In its way, Dr. Kegel's discovery was momentous.  Your own discovery of the dime was provocative of a revisit to the times before the fullness of puberty was all over you, like a hand-me-down suit, before you realized you would, with proper patience, grow into it.

Discovery in story often leads to dramatic change, filled with the potential for motive.  Discovery ranges from finding coins in parking lots or behind cushions of sofas to the awareness of information about the planet you live on, its many features, the persons who have lived on it, entire species of non-human entities who have passed into extinction, and of course the flora and fauna.

The act of reading is in its way a departure on a journey where in a worst-case scenario, you can discover your irritation at the tone of the narrative voice, the predictability of the story, and your utter lack of concern for the outcome.  You are also a potential passenger to one or more discoveries that will send you into a near manic binge of research and subsequent synthesis, ingesting and changing your personality around facts and the discoveries these facts nudge you toward.

Your favorite among the many potential ways of discovery is the kinds of discovery you encounter when you are in a composing mode.  You cannot tell if these discoveries have made you a better person.  Perhaps that is a judgment of which you can never be capable.  You do know for a certainty that discoveries from writing have made you in various combinations and singularities, grouchier, sadder, optimistic, enthusiastic, stunned, and a word you do not use often enough, flabbergasted.
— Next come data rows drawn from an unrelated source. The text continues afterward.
-- pv_equiv track=rewrite | github.com/SoleneChiche/bgp_analysis | slidingWindowCountCalculation.py | count_window
-- ===== SOURCE A (Python) =====
-- window = 120
--
-- def count_window(index, points, peer, type):
--     cnt = 0
--     if type == 'A':
--         for i in range(index - window, index):
--             if i in points[peer]:
--                 cnt += points[peer][i]['A']
--             else:
--                 pass
--     else:
--         for i in range(index - window, index):
--             if i in points[peer]:
--                 cnt += points[peer][i]['W']
--             else:
--                 pass
--     return cnt
-- ===== SOURCE B (Python) =====
-- window = 120
--
-- def count_window(index, points, peer, type):
--     key = 'A' if type == 'A' else 'W'
--     lo = index - window
--     total = 0
--     for i, rec in points[peer].items():
--         if lo <= i < index:
--             total += rec[key]
--     return total
-- ===== Notes on version B (the rewrite author's own statement) =====
-- stated objective: idiomatic
-- what changed: B selects the 'A'/'W' key once and iterates over the dict's actual items with a range test, instead of A's two duplicated loops scanning all 120 window indices with a membership test and a fresh lookup per hit.
import Mathlib
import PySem

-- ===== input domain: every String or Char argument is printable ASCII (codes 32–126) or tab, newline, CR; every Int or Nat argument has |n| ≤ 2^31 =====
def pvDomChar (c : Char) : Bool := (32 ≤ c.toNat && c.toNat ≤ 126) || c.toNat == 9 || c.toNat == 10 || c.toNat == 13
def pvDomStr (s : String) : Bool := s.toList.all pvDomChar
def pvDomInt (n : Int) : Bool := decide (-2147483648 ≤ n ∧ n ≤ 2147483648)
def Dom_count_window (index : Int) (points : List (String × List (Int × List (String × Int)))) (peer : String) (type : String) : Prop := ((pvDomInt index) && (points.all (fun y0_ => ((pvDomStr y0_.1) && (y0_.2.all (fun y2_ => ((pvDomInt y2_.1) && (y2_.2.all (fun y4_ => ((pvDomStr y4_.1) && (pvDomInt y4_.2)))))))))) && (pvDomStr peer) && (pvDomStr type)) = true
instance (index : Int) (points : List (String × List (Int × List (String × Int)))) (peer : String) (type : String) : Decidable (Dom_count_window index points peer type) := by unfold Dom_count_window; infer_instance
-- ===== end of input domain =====

-- B iterates once over the dict's stored items with a range test (key picked once),
-- instead of A's two duplicated loops probing all 120 window indices; same return value on Pre_.

-- shared helper: Python dict lookup d[k] on the association-list representation (first match)
def pyLookup {α β : Type} [BEq α] (l : List (α × β)) (k : α) : Option β :=
  match l with
  | [] => none
  | (a, b) :: t => if a == k then some b else pyLookup t k

-- ===== PORT A =====
def count_window (index : Int) (points : List (String × List (Int × List (String × Int)))) (peer : String) (type : String) : Int :=
  -- points[peer]: KeyError (excluded by Pre_) modelled by the [] default
  let d := (pyLookup points peer).getD []
  if type == "A" then
    (PySem.List.pyRange (index - 120) index 1).foldl
      (fun cnt i =>
        if (pyLookup d i).isSome then
          cnt + ((pyLookup ((pyLookup d i).getD []) "A").getD 0)  -- missing 'A' (KeyError) excluded by Pre_
        else cnt) 0
  else
    (PySem.List.pyRange (index - 120) index 1).foldl
      (fun cnt i =>
        if (pyLookup d i).isSome then
          cnt + ((pyLookup ((pyLookup d i).getD []) "W").getD 0)  -- missing 'W' (KeyError) excluded by Pre_
        else cnt) 0

-- ===== PORT B =====
def count_window_alt (index : Int) (points : List (String × List (Int × List (String × Int)))) (peer : String) (type : String) : Int :=
  let key := if type == "A" then "A" else "W"
  let lo := index - 120
  ((pyLookup points peer).getD []).foldl
    (fun total p =>
      if lo ≤ p.1 ∧ p.1 < index then total + ((pyLookup p.2 key).getD 0) else total) 0

-- ===== PRECONDITION & SPEC =====
-- Pre_ excludes the inputs on which Python A raises KeyError (peer absent, or a record inside the
-- window missing the selected 'A'/'W' key) and association lists whose inner keys are duplicated,
-- which do not represent any Python dict.
def Pre_count_window (index : Int) (points : List (String × List (Int × List (String × Int)))) (peer : String) (type : String) : Prop :=
  peer ∈ points.map (·.1) ∧
  ∀ q ∈ points, q.1 = peer →
    (q.2.map (·.1)).Nodup ∧
    ∀ p ∈ q.2, index - 120 ≤ p.1 → p.1 < index →
      (if type == "A" then "A" else "W") ∈ p.2.map (·.1)
instance (index : Int) (points : List (String × List (Int × List (String × Int)))) (peer : String) (type : String) : Decidable (Pre_count_window index points peer type) := by unfold Pre_count_window; infer_instance

def pvWitness_count_window : Int × (List (String × List (Int × List (String × Int)))) × String × String :=
  (2, [("p", [(1, [("A", 3), ("W", 1)])])], "p", "A")

def Spec_count_window (index : Int) (points : List (String × List (Int × List (String × Int)))) (peer : String) (type : String) (out : Int) : Prop := out = count_window_alt index points peer type
instance (index : Int) (points : List (String × List (Int × List (String × Int)))) (peer : String) (type : String) (out : Int) : Decidable (Spec_count_window index points peer type out) := by unfold Spec_count_window; infer_instance

-- ===== CLAIM (what is proved, stated in full; the proofs are below) =====
def Claim_equal_count_window : Prop := ∀ (index : Int) (points : List (String × List (Int × List (String × Int)))) (peer : String) (type : String), Dom_count_window index points peer type → Pre_count_window index points peer type → Spec_count_window index points peer type (count_window index points peer type)

-- ===== LEMMAS AND PROOFS =====

-- a successful lookup returns a stored pair
theorem pyLookup_mem {α β : Type} [BEq α] [LawfulBEq α] (l : List (α × β)) (k : α) (v : β)
    (h : pyLookup l k = some v) : (k, v) ∈ l := by
  induction l with
  | nil => simp [pyLookup] at h
  | cons p t ih =>
    obtain ⟨a, b⟩ := p
    simp only [pyLookup] at h
    by_cases hak : a == k
    · rw [if_pos hak] at h
      obtain rfl := Option.some.inj h
      obtain rfl := eq_of_beq hak
      exact List.mem_cons_self
    · rw [if_neg hak] at h
      exact List.mem_cons_of_mem _ (ih h)

-- a key not among the stored keys looks up to none
theorem pyLookup_eq_none {β : Type} (l : List (Int × β)) (k : Int)
    (h : k ∉ l.map (·.1)) : pyLookup l k = none := by
  induction l with
  | nil => rfl
  | cons p t ih =>
    simp only [List.map_cons, List.mem_cons, not_or] at h
    simp only [pyLookup]
    rw [if_neg (by simpa using Ne.symm h.1), ih h.2]

-- the per-index contribution A reads at index i
def wVal (d : List (Int × List (String × Int))) (key : String) (i : Int) : Int :=
  match pyLookup d i with
  | some rec => (pyLookup rec key).getD 0
  | none => 0

theorem sum_map_ite_zero (R : List Int) (g : Int → Int) (k x : Int)
    (hR : R.Nodup) (hg : g k = 0) :
    (R.map (fun i => if k = i then x else g i)).sum = (R.map g).sum + (if k ∈ R then x else 0) := by
  induction R with
  | nil => simp
  | cons a t ih =>
    have ht : t.Nodup := hR.of_cons
    by_cases hka : k = a
    · subst hka
      have hkt : k ∉ t := (List.nodup_cons.mp hR).1
      have : (t.map (fun i => if k = i then x else g i)).sum = (t.map g).sum := by
        have : ∀ i ∈ t, (if k = i then x else g i) = g i := by
          intro i hi
          rw [if_neg]; rintro rfl; exact hkt hi
        rw [List.map_congr_left this]
      simp [this, hg]
      ring
    · simp only [List.map_cons, List.sum_cons, if_neg hka, ih ht, List.mem_cons]
      have : (k ∈ t → k = a ∨ k ∈ t) ∧ (k = a ∨ k ∈ t → k ∈ t) := by
        constructor
        · exact fun h => Or.inr h
        · rintro (h | h); exact absurd h hka; exact h
      by_cases hkt : k ∈ t
      · rw [if_pos hkt, if_pos (Or.inr hkt)]; ring
      · rw [if_neg hkt, if_neg (by rintro (h | h); exact hka h; exact hkt h)]; ring

-- main bridge: summing A's per-index reads over any duplicate-free index list R equals
-- summing the stored records whose index lies in R
theorem sum_wVal_eq (d : List (Int × List (String × Int))) (key : String) (R : List Int)
    (hR : R.Nodup) (hd : (d.map (·.1)).Nodup) :
    (R.map (wVal d key)).sum
      = ((d.filter (fun p => decide (p.1 ∈ R))).map (fun p => (pyLookup p.2 key).getD 0)).sum := by
  induction d with
  | nil =>
    have h0 : ∀ i ∈ R, wVal [] key i = 0 := fun i _ => rfl
    rw [List.map_congr_left h0]; simp
  | cons p t ih =>
    obtain ⟨k, rec⟩ := p
    simp only [List.map_cons, List.nodup_cons] at hd
    have hnone : pyLookup t k = none := pyLookup_eq_none t k hd.1
    have hw : ∀ i, wVal ((k, rec) :: t) key i = if k = i then (pyLookup rec key).getD 0 else wVal t key i := by
      intro i
      by_cases hki : k = i
      · subst hki; simp [wVal, pyLookup]
      · rw [if_neg hki]
        have hstep : pyLookup ((k, rec) :: t) i = pyLookup t i := by
          simp only [pyLookup]; rw [if_neg (by simpa using hki)]
        unfold wVal
        rw [hstep]
    have hgk : wVal t key k = 0 := by simp [wVal, hnone]
    calc (R.map (wVal ((k, rec) :: t) key)).sum
        = (R.map (fun i => if k = i then (pyLookup rec key).getD 0 else wVal t key i)).sum := by
          rw [List.map_congr_left (fun i _ => hw i)]
      _ = (R.map (wVal t key)).sum + (if k ∈ R then (pyLookup rec key).getD 0 else 0) := by
          exact sum_map_ite_zero R (wVal t key) k _ hR hgk
      _ = _ := by
          rw [ih hd.2]
          by_cases hkR : k ∈ R
          · simp [hkR]; ring
          · simp [hkR]

-- A's loop (for a fixed key) folds to the sum of wVal over the range
theorem foldA_eq_sum (d : List (Int × List (String × Int))) (key : String) (a b : Int) :
    (PySem.List.pyRange a b 1).foldl
        (fun cnt i =>
          if (pyLookup d i).isSome then
            cnt + ((pyLookup ((pyLookup d i).getD []) key).getD 0)
          else cnt) 0
      = ((PySem.List.pyRange a b 1).map (wVal d key)).sum := by
  have h : ∀ (c : Int) (i : Int),
      (if (pyLookup d i).isSome then c + ((pyLookup ((pyLookup d i).getD []) key).getD 0) else c)
        = c + wVal d key i := by
    intro c i
    cases h : pyLookup d i <;> simp [wVal, h]
  calc _ = (PySem.List.pyRange a b 1).foldl (fun c i => c + wVal d key i) 0 := by
        apply PySem.List.foldl_congr_mem
        intro c i _
        exact h c i
    _ = _ := by
        rw [PySem.List.foldl_add]; simp

-- B's loop folds to the sum over the filtered stored items
theorem foldB_eq_sum (d : List (Int × List (String × Int))) (key : String) (a b : Int) :
    d.foldl (fun total p => if a ≤ p.1 ∧ p.1 < b then total + ((pyLookup p.2 key).getD 0) else total) 0
      = ((d.filter (fun p => decide (p.1 ∈ PySem.List.pyRange a b 1))).map
          (fun p => (pyLookup p.2 key).getD 0)).sum := by
  rw [PySem.List.foldl_ite_eq_foldl_filter]
  rw [PySem.List.foldl_add]
  have : (d.filter fun p => decide (a ≤ p.1 ∧ p.1 < b))
      = d.filter (fun p => decide (p.1 ∈ PySem.List.pyRange a b 1)) := by
    apply List.filter_congr
    intro p _
    simp [PySem.List.mem_pyRange_one]
  rw [this]; simp

-- ===== VERDICT (by name: the statement is the Claim_ definition above) =====
theorem count_window_spec : Claim_equal_count_window := by
  intro index points peer type _ hpre
  obtain ⟨-, hall⟩ := hpre
  have hnodup : (((pyLookup points peer).getD []).map (·.1)).Nodup := by
    cases h : pyLookup points peer with
    | none => simp
    | some d => simpa using (hall (peer, d) (pyLookup_mem points peer d h) rfl).1
  unfold Spec_count_window count_window count_window_alt
  set d := (pyLookup points peer).getD [] with hd
  have key_eq : ∀ key : String,
      (PySem.List.pyRange (index - 120) index 1).foldl
        (fun cnt i =>
          if (pyLookup d i).isSome then
            cnt + ((pyLookup ((pyLookup d i).getD []) key).getD 0)
          else cnt) 0
      = d.foldl (fun total p => if index - 120 ≤ p.1 ∧ p.1 < index then total + ((pyLookup p.2 key).getD 0) else total) 0 := by
    intro key
    rw [foldA_eq_sum, foldB_eq_sum,
      sum_wVal_eq d key _ (PySem.List.nodup_pyRange_one (index - 120) index) hnodup]
  by_cases ht : (type == "A") = true
  · rw [if_pos ht]
    simpa [ht] using key_eq "A"
  · rw [if_neg ht]
    simpa [ht] using key_eq "W"
-- fold of gputs over a stream of key-blocks with distinct keys -------------------

theorem foldl_gput_blocks {b c s : Type} (b0 : b) (step : b → c → b)
    (blk : String × s → List c) :
    ∀ (L : List (String × s)) (G : List (String × b)),
      (G.map Prod.fst).Nodup →
      (L.map Prod.fst).Nodup → (∀ p ∈ L, p.1 ∉ G.map Prod.fst) →
      (L.flatMap (fun p => (blk p).map (fun v => (p.1, v)))).foldl (gput b0 step) G
        = G ++ (L.filter (fun p => !(blk p).isEmpty)).map
            (fun p => (p.1, (blk p).foldl step b0)) := by
  intro L
  induction L with
  | nil => intro G _ _ _; simp
  | cons p t ih =>
    intro G hndG hnd hdisj
    have hndG' : ((G ++ [(p.1, (blk p).foldl step b0)]).map Prod.fst).Nodup := by
      rw [List.map_append, List.map_singleton, List.nodup_append]
      refine ⟨hndG, List.nodup_singleton _, ?_⟩
      intro y hy z hz
      rw [List.mem_singleton] at hz
      subst hz
      exact fun e => hdisj p List.mem_cons_self (e ▸ hy)
    rw [List.flatMap_cons, List.foldl_append,
      gput_const_block b0 step G p.1 hndG (hdisj p List.mem_cons_self) (blk p)]
    have hndt : (t.map Prod.fst).Nodup := (List.nodup_cons.1 (by simpa using hnd)).2
    have hpt : p.1 ∉ t.map Prod.fst := (List.nodup_cons.1 (by simpa using hnd)).1
    by_cases hb : (blk p).isEmpty
    · rw [if_pos hb, ih G hndG hndt (fun q hq => hdisj q (List.mem_cons_of_mem p hq)),
        List.filter_cons]
      simp [hb]
    · rw [if_neg hb, ih (G ++ [(p.1, (blk p).foldl step b0)]) hndG' hndt ?_, List.filter_cons]
      · simp only [hb, Bool.not_false, if_pos, List.map_cons, List.append_assoc,
          List.singleton_append]
      · intro q hq
        simp only [List.map_append, List.map_singleton, List.mem_append,
          List.mem_singleton]
        rintro (h1 | h2)
        · exact hdisj q (List.mem_cons_of_mem p hq) h1
        · exact hpt (h2 ▸ List.mem_map_of_mem hq)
Some time back, you made the discovery that composition was more apt to satisfy you if you kept at it until you discovered from the act of doing it a connection or series of facts you'd not been aware of before. This discovery seemed to you at the time to ratify your sense of enjoying composition sessions in which you led yourself to a discovery.

The only way you could do that, in fiction and essay, is working yourself to the edge, then taking that one step where you could no longer be sure if your foot would come down on anything at all.